Two lines in the data below mark the range: the one with "-- ===== CLAIM" and the one with "def pvF (lo". Return both, along with every line between them, exactly.

[[ Source material, beginning ]]

-- pv_equiv track=rewrite | github.com/P0rth0s/Mobile_Networking_Experiments | experiment_1/experiment.py | eventTimeblocks
-- ===== SOURCE A (Python) =====
-- def eventTimeblocks(data):
--     sixThirty = 390
--     nineThirty = 570
--     elevenThirty = 720
--     fourteenThirty = 870
--     seventeenThirty = 1050
--     twentyThirty = 1230
--     earlyBirds = []
--     munchers = []
--     stompers = []
--     for row in data:
--         if row['startTime'] > sixThirty and row['startTime'] < nineThirty:
--             earlyBirds.append(row)
--         elif row['startTime'] > elevenThirty and row['startTime'] < fourteenThirty:
--             munchers.append(row)
--         elif row['startTime'] > seventeenThirty and row['startTime'] < twentyThirty:
--             stompers.append(row)
--     return (earlyBirds, munchers, stompers)
-- ===== SOURCE B (Python) =====
-- def eventTimeblocks(data):
--     earlyBirds = [row for row in data if 390 < row['startTime'] < 570]
--     munchers = [row for row in data if 720 < row['startTime'] < 870]
--     stompers = [row for row in data if 1050 < row['startTime'] < 1230]
--     return (earlyBirds, munchers, stompers)
-- ===== Notes on version B (the rewrite author's own statement) =====
-- stated objective: simpler
-- what changed: Replaces the single accumulator loop with if/elif branching by three independent list-comprehension filters over disjoint time windows; correct because the windows are pairwise disjoint.
import Mathlib
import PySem

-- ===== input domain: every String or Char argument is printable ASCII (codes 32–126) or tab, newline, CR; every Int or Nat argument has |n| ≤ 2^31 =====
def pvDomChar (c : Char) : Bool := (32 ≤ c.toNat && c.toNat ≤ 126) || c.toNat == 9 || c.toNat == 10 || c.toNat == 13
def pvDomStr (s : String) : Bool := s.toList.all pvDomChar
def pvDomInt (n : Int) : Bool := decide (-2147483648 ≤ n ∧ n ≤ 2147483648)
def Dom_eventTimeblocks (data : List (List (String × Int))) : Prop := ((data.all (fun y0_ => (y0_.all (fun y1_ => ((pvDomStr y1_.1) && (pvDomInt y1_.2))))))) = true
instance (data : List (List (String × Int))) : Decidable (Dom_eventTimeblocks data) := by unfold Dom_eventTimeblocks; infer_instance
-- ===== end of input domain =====

-- ===== PORT A =====
-- B changes the single if/elif pass into three independent filters (simpler decomposition); same return value.
-- Pre_ excludes inputs on which Python A raises KeyError (a row without key 'startTime').

-- row['startTime'] : first-match association lookup (Python dict lookup; none = KeyError)
def pvLookupST (row : List (String × Int)) : Option Int :=
  (row.find? (fun p => p.1 == "startTime")).map (·.2)

-- A's loop: three accumulators, if/elif chain; none = the loop raised KeyError
def pvLoopA : List (List (String × Int)) →
    (List (List (String × Int))) × (List (List (String × Int))) × (List (List (String × Int))) →
    Option ((List (List (String × Int))) × (List (List (String × Int))) × (List (List (String × Int))))
  | [], acc => some acc
  | row :: rest, (e, m, s) =>
    match pvLookupST row with
    | none => none
    | some t =>
      if t > 390 ∧ t < 570 then pvLoopA rest (e ++ [row], m, s)
      else if t > 720 ∧ t < 870 then pvLoopA rest (e, m ++ [row], s)
      else if t > 1050 ∧ t < 1230 then pvLoopA rest (e, m, s ++ [row])
      else pvLoopA rest (e, m, s)

def eventTimeblocks (data : List (List (String × Int))) : (List (List (String × Int))) × (List (List (String × Int))) × (List (List (String × Int))) :=
  (pvLoopA data ([], [], [])).getD ([], [], [])

-- ===== PORT B =====
def eventTimeblocks_alt (data : List (List (String × Int))) : (List (List (String × Int))) × (List (List (String × Int))) × (List (List (String × Int))) :=
  (data.filter (fun row => match pvLookupST row with | some t => decide (390 < t ∧ t < 570) | none => false),
   data.filter (fun row => match pvLookupST row with | some t => decide (720 < t ∧ t < 870) | none => false),
   data.filter (fun row => match pvLookupST row with | some t => decide (1050 < t ∧ t < 1230) | none => false))

-- ===== PRECONDITION & SPEC =====
-- Pre_: every row carries the key 'startTime'; otherwise both Pythons raise KeyError.
def Pre_eventTimeblocks (data : List (List (String × Int))) : Prop :=
  data.all (fun row => row.any (fun p => p.1 == "startTime")) = true
instance (data : List (List (String × Int))) : Decidable (Pre_eventTimeblocks data) := by unfold Pre_eventTimeblocks; infer_instance

def pvWitness_eventTimeblocks : (List (List (String × Int))) :=
  [[("startTime", 400)], [("startTime", 800), ("x", 1)], [("startTime", 1100)], [("startTime", 0)]]

def Spec_eventTimeblocks (data : List (List (String × Int))) (out : (List (List (String × Int))) × (List (List (String × Int))) × (List (List (String × Int)))) : Prop := out = eventTimeblocks_alt data
instance (data : List (List (String × Int))) (out : (List (List (String × Int))) × (List (List (String × Int))) × (List (List (String × Int)))) : Decidable (Spec_eventTimeblocks data out) := by unfold Spec_eventTimeblocks; infer_instance

-- ===== CLAIM (what is proved, stated in full; the proofs are below) =====
def Claim_equal_eventTimeblocks : Prop := ∀ (data : List (List (String × Int))), Dom_eventTimeblocks data → Pre_eventTimeblocks data → Spec_eventTimeblocks data (eventTimeblocks data)

-- ===== LEMMAS AND PROOFS =====

def pvF (lo hi : Int) (data : List (List (String × Int))) : List (List (String × Int)) :=
  data.filter (fun row => match pvLookupST row with | some t => decide (lo < t ∧ t < hi) | none => false)

theorem pvF_cons (lo hi : Int) (row : List (String × Int)) (rest : List (List (String × Int))) :
    pvF lo hi (row :: rest) =
      (if (match pvLookupST row with | some t => decide (lo < t ∧ t < hi) | none => false) = true
       then row :: pvF lo hi rest else pvF lo hi rest) := by
  simp [pvF, List.filter_cons]

theorem pvLoopA_spec : ∀ (data : List (List (String × Int)))
    (e m s : List (List (String × Int))),
    Pre_eventTimeblocks data →
    pvLoopA data (e, m, s) =
      some (e ++ pvF 390 570 data, m ++ pvF 720 870 data, s ++ pvF 1050 1230 data) := by
  intro data
  induction data with
  | nil => intro e m s _; simp [pvLoopA, pvF]
  | cons row rest ih =>
    intro e m s hpre
    have hp := hpre
    rw [Pre_eventTimeblocks, List.all_cons, Bool.and_eq_true] at hp
    have hrow : row.any (fun p => p.1 == "startTime") = true := hp.1
    have hrest : Pre_eventTimeblocks rest := hp.2
    have hsome : (pvLookupST row).isSome := by
      rcases List.any_eq_true.mp hrow with ⟨p, hp, hk⟩
      have : (row.find? (fun p => p.1 == "startTime")).isSome :=
        List.find?_isSome.mpr ⟨p, hp, hk⟩
      simpa [pvLookupST] using this
    rcases Option.isSome_iff_exists.mp hsome with ⟨t, ht⟩
    rw [show pvLoopA (row :: rest) (e, m, s) =
      (match pvLookupST row with
       | none => none
       | some t =>
         if t > 390 ∧ t < 570 then pvLoopA rest (e ++ [row], m, s)
         else if t > 720 ∧ t < 870 then pvLoopA rest (e, m ++ [row], s)
         else if t > 1050 ∧ t < 1230 then pvLoopA rest (e, m, s ++ [row])
         else pvLoopA rest (e, m, s)) from rfl]
    rw [ht]
    rw [pvF_cons, pvF_cons, pvF_cons, ht]
    by_cases h1 : t > 390 ∧ t < 570
    · have h2 : ¬ (720 < t ∧ t < 870) := by omega
      have h3 : ¬ (1050 < t ∧ t < 1230) := by omega
      simp only [ih _ _ _ hrest]
      simp [h1, h2, h3]
    · by_cases h2 : t > 720 ∧ t < 870
      · have h3 : ¬ (1050 < t ∧ t < 1230) := by omega
        simp only [ih _ _ _ hrest]
        simp [h1, h2, h3]
      · by_cases h3 : t > 1050 ∧ t < 1230
        · simp only [ih _ _ _ hrest]
          simp [h1, h2, h3]
        · simp only [ih _ _ _ hrest]
          simp [h1, h2, h3]

-- ===== VERDICT (by name: the statement is the Claim_ definition above) =====
theorem eventTimeblocks_spec : Claim_equal_eventTimeblocks := by
  intro data _ hpre
  unfold Spec_eventTimeblocks eventTimeblocks eventTimeblocks_alt
  rw [pvLoopA_spec data [] [] [] hpre]
  simp [pvF]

[[ Source material, end ]]

*Exercise response*:
-- ===== CLAIM (what is proved, stated in full; the proofs are below) =====
def Claim_equal_eventTimeblocks : Prop := ∀ (data : List (List (String × Int))), Dom_eventTimeblocks data → Pre_eventTimeblocks data → Spec_eventTimeblocks data (eventTimeblocks data)

-- ===== LEMMAS AND PROOFS =====

def pvF (lo hi : Int) (data : List (List (String × Int))) : List (List (String × Int)) :=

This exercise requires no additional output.